■ Exercise: Among the entries, find the lines with the string "flatMap" and report them.

(Dataset entries)
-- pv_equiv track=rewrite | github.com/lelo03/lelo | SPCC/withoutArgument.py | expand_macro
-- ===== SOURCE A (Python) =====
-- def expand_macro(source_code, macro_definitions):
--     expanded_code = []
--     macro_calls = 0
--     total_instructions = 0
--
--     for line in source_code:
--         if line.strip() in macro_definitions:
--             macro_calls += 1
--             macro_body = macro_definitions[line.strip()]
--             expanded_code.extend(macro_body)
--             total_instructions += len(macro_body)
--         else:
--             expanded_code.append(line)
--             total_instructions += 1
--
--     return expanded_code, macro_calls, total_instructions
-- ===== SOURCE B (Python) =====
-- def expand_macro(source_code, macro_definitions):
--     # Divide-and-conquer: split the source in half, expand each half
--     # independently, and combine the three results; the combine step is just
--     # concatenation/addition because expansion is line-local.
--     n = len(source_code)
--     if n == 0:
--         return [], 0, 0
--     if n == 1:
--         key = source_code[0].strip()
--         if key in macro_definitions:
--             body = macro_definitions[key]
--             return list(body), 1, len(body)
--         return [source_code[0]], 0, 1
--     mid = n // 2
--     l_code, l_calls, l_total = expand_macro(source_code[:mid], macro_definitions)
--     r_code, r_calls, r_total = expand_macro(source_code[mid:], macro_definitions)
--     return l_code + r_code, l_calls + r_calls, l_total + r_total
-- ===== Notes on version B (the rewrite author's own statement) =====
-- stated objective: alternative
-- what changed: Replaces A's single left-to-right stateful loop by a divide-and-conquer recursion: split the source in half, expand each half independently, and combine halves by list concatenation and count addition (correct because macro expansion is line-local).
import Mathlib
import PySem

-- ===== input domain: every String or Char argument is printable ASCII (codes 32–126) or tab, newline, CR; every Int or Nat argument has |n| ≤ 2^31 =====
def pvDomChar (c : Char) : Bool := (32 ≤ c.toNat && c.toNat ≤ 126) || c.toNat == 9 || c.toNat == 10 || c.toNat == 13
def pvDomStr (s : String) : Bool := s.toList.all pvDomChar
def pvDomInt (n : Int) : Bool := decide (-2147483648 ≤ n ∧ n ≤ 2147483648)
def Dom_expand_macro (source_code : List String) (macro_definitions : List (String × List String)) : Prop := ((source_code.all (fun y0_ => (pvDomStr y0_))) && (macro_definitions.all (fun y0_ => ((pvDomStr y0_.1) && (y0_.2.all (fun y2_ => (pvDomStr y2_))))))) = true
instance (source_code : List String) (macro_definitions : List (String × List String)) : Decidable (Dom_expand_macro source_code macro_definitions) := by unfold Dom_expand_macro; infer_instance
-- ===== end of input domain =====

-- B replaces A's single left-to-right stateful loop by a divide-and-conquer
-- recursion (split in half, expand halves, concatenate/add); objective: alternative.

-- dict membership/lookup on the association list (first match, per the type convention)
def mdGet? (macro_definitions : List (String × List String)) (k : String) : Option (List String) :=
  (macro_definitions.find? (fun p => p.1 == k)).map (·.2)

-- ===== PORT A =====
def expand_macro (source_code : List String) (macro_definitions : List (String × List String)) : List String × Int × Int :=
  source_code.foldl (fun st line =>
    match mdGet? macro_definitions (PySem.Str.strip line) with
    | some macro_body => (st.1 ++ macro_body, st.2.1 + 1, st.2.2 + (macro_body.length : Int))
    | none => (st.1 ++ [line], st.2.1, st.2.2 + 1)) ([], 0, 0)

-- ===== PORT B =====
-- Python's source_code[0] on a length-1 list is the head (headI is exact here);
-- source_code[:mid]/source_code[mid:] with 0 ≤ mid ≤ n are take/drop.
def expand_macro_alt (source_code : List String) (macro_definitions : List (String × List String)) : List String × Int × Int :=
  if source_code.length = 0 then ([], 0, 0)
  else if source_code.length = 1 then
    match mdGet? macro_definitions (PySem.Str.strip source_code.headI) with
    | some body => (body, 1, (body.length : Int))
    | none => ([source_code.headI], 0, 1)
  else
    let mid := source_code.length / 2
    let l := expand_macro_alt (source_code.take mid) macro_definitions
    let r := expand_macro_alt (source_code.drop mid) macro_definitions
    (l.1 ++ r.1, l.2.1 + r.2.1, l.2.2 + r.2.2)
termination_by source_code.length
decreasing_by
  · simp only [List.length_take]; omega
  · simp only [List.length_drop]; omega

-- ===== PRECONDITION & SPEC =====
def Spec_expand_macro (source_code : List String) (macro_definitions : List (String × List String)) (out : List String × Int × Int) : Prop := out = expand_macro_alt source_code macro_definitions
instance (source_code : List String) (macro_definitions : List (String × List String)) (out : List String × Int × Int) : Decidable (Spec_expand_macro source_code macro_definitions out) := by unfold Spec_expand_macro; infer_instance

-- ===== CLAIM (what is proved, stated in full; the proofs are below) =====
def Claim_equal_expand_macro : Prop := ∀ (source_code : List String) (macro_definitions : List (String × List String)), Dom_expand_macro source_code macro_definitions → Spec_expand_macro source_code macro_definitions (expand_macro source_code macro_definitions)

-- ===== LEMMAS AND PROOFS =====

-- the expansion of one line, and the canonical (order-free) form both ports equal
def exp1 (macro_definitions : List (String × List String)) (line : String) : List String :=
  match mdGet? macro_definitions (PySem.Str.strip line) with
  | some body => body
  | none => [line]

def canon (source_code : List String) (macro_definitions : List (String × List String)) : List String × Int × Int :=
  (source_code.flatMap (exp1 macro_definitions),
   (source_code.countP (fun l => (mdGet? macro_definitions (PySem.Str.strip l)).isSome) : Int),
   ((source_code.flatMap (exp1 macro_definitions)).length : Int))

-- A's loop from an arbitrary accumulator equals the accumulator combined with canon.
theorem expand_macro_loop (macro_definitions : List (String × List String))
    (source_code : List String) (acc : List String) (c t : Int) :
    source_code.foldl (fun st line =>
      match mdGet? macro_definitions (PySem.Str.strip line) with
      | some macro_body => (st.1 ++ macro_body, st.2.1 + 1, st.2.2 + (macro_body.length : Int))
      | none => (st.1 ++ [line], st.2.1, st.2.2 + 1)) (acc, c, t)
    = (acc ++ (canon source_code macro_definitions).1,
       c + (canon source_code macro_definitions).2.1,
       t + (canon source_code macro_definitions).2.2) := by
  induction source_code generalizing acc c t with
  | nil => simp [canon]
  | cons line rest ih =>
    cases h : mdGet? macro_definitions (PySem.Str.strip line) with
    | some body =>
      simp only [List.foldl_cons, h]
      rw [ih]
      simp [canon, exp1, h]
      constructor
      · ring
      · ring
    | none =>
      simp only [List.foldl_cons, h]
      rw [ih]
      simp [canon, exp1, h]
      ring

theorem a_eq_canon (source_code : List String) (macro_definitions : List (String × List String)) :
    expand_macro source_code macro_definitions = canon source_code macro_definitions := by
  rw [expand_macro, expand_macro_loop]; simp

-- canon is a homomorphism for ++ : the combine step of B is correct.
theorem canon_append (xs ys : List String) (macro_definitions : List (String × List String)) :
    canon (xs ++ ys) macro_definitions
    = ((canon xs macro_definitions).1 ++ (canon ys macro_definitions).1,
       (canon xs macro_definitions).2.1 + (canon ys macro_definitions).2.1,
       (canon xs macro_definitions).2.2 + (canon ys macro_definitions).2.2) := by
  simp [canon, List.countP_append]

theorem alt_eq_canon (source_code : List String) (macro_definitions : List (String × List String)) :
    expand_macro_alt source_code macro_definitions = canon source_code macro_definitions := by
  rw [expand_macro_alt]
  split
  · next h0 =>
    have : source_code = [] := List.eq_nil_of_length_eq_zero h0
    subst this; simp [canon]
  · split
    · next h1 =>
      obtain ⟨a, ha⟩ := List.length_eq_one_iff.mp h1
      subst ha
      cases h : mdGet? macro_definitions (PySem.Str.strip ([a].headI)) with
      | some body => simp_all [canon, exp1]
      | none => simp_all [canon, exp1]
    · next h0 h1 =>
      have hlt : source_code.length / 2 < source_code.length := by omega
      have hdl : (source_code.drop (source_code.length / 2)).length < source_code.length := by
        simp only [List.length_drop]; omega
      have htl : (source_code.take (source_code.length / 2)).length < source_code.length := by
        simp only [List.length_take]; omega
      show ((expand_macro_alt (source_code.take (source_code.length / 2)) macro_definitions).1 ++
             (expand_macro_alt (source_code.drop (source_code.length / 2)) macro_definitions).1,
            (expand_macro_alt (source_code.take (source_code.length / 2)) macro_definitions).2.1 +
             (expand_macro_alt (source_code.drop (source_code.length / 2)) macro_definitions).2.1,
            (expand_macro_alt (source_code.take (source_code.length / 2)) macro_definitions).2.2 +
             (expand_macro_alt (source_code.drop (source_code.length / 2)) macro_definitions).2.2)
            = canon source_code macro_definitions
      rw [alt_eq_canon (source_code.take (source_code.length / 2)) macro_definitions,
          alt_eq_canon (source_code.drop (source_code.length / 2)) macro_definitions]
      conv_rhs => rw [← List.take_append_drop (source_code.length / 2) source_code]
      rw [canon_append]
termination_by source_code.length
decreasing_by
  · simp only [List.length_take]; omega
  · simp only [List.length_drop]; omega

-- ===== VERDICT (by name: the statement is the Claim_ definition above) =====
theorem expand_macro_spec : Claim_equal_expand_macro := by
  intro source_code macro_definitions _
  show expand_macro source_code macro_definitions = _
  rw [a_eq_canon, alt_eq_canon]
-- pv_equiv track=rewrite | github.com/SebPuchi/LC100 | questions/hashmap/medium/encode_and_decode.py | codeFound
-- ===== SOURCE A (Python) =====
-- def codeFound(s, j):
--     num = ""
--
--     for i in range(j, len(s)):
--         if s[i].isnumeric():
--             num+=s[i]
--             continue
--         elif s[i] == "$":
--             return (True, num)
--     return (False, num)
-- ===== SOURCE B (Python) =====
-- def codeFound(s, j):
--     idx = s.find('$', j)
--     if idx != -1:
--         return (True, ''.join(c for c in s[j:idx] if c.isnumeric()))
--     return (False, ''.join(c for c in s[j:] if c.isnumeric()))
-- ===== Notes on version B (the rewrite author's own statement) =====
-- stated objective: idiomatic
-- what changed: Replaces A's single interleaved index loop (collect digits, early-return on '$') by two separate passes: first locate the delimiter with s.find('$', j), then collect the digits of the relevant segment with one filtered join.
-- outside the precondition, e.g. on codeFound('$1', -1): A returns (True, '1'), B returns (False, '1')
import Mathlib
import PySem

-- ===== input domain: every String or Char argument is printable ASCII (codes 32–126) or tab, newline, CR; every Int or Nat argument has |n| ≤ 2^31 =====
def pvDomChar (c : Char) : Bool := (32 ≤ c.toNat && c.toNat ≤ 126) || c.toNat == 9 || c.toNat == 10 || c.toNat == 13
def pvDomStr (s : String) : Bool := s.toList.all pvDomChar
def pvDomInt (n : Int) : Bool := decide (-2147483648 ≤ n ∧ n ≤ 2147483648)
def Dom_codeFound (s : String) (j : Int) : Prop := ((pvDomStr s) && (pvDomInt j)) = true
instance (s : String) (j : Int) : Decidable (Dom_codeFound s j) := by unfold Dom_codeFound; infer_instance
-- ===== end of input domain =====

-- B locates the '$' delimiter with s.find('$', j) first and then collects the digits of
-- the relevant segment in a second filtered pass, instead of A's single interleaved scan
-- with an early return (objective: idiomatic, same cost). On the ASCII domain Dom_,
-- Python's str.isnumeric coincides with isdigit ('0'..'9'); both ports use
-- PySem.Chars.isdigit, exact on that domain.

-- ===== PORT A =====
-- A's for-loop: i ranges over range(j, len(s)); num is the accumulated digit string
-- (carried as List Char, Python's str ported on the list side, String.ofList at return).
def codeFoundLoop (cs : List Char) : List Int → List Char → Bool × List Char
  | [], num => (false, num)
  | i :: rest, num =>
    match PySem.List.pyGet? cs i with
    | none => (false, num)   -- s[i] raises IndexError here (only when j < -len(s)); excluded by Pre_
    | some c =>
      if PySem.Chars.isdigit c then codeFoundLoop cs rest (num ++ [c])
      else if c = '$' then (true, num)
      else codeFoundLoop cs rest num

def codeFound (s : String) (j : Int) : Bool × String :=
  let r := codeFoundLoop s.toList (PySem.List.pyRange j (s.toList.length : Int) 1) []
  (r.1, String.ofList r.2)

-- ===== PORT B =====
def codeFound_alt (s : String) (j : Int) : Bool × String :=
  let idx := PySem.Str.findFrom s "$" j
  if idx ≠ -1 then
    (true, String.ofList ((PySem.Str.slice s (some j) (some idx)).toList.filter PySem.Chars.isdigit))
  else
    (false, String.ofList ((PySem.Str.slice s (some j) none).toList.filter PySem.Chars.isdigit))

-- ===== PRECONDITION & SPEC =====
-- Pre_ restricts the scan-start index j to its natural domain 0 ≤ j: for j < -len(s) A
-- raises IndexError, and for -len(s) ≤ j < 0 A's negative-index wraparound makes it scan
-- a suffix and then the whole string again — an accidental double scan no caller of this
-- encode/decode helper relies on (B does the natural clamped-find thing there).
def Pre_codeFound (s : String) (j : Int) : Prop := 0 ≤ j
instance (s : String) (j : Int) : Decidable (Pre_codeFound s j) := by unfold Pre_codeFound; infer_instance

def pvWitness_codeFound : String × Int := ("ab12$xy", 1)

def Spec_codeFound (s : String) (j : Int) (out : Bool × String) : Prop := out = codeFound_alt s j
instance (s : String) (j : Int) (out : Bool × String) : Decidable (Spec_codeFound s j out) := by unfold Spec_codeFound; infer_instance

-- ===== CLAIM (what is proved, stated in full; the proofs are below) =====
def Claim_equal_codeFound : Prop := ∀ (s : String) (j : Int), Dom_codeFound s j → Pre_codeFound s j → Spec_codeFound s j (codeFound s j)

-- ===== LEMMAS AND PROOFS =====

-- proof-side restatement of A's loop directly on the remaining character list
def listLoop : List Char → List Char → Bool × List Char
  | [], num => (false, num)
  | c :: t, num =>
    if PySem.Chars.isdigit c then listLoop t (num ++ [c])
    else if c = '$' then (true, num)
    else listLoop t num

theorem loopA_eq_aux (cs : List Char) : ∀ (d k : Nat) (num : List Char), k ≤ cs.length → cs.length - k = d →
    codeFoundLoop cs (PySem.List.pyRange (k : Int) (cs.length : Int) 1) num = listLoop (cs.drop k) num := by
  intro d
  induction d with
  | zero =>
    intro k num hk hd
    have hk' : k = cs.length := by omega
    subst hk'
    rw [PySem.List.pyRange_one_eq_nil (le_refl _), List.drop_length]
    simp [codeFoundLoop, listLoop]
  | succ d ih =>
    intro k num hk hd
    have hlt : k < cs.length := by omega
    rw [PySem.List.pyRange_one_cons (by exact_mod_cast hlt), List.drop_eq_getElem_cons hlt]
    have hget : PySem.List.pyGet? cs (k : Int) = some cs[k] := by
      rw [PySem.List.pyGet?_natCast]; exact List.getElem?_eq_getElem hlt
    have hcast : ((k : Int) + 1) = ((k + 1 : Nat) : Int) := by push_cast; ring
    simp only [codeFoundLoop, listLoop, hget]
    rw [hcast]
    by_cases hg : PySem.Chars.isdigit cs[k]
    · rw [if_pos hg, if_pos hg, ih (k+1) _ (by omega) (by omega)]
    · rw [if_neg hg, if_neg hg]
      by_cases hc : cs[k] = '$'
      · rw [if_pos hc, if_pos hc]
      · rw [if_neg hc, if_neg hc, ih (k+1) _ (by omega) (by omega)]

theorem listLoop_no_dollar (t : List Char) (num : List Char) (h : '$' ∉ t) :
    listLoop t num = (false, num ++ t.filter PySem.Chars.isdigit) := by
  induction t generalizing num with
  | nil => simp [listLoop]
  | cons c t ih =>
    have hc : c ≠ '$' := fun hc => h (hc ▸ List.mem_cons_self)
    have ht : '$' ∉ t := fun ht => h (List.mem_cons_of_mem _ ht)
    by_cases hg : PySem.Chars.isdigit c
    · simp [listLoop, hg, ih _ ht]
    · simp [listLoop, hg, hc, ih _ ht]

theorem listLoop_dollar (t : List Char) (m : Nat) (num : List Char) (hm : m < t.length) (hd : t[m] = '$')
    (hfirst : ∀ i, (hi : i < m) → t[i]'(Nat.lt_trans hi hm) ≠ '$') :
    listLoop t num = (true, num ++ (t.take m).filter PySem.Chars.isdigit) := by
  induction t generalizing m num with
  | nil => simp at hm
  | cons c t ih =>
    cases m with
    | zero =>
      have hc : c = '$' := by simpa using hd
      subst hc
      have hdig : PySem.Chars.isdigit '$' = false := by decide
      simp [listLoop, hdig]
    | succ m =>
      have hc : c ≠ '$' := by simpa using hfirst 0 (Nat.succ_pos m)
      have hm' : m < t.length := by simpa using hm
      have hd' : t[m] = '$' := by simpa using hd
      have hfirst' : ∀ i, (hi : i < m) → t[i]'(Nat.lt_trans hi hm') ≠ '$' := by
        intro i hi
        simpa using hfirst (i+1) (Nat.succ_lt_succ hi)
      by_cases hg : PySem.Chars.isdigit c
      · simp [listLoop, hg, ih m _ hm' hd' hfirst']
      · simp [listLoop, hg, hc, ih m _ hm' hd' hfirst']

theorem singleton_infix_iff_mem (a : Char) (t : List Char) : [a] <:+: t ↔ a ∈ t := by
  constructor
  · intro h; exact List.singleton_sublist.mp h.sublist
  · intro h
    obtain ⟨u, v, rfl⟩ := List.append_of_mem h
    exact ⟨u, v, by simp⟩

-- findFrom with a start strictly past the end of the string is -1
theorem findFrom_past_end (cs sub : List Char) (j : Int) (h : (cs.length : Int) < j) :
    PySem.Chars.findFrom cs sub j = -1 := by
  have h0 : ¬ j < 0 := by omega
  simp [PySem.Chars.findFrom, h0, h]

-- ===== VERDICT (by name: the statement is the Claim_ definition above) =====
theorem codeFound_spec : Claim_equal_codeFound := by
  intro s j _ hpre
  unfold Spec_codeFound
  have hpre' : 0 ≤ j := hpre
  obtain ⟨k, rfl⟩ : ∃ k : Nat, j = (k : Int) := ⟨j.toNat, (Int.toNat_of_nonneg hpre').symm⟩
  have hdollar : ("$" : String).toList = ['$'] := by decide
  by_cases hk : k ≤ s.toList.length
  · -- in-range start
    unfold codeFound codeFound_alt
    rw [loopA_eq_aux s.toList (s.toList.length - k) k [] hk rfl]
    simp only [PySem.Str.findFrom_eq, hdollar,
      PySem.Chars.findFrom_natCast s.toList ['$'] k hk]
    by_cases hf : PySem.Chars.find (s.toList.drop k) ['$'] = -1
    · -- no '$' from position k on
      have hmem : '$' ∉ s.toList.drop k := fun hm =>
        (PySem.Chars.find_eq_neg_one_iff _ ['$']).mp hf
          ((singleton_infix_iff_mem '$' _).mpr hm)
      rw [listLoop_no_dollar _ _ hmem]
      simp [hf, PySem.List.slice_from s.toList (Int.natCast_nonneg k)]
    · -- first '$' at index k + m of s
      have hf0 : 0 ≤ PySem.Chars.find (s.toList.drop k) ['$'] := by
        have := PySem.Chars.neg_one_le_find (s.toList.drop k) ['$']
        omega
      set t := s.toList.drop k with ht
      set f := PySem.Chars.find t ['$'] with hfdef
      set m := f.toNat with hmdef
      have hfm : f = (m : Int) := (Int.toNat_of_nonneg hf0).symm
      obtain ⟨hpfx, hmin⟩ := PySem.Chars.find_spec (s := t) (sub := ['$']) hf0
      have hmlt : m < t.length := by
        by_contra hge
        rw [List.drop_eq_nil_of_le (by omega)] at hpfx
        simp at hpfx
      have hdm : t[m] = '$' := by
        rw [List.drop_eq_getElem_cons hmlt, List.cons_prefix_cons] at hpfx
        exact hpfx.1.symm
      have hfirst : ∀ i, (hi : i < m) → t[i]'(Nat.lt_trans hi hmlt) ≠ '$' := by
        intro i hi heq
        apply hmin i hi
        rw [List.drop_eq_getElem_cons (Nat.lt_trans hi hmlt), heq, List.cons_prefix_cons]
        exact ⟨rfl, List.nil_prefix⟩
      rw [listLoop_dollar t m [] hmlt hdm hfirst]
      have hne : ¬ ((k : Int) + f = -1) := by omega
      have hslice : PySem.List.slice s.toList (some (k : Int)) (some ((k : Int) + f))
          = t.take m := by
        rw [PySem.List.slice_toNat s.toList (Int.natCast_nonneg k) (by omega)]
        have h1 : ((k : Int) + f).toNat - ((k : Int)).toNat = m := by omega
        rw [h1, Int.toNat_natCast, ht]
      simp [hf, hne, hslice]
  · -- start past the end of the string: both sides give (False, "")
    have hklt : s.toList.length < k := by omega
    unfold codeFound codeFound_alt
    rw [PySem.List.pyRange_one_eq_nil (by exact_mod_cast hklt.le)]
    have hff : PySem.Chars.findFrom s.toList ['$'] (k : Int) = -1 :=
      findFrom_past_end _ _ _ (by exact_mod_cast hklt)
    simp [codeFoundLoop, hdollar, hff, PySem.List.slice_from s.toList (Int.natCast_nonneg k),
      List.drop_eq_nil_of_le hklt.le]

■ Solved problem:
  (source_code.flatMap (exp1 macro_definitions),
   ((source_code.flatMap (exp1 macro_definitions)).length : Int))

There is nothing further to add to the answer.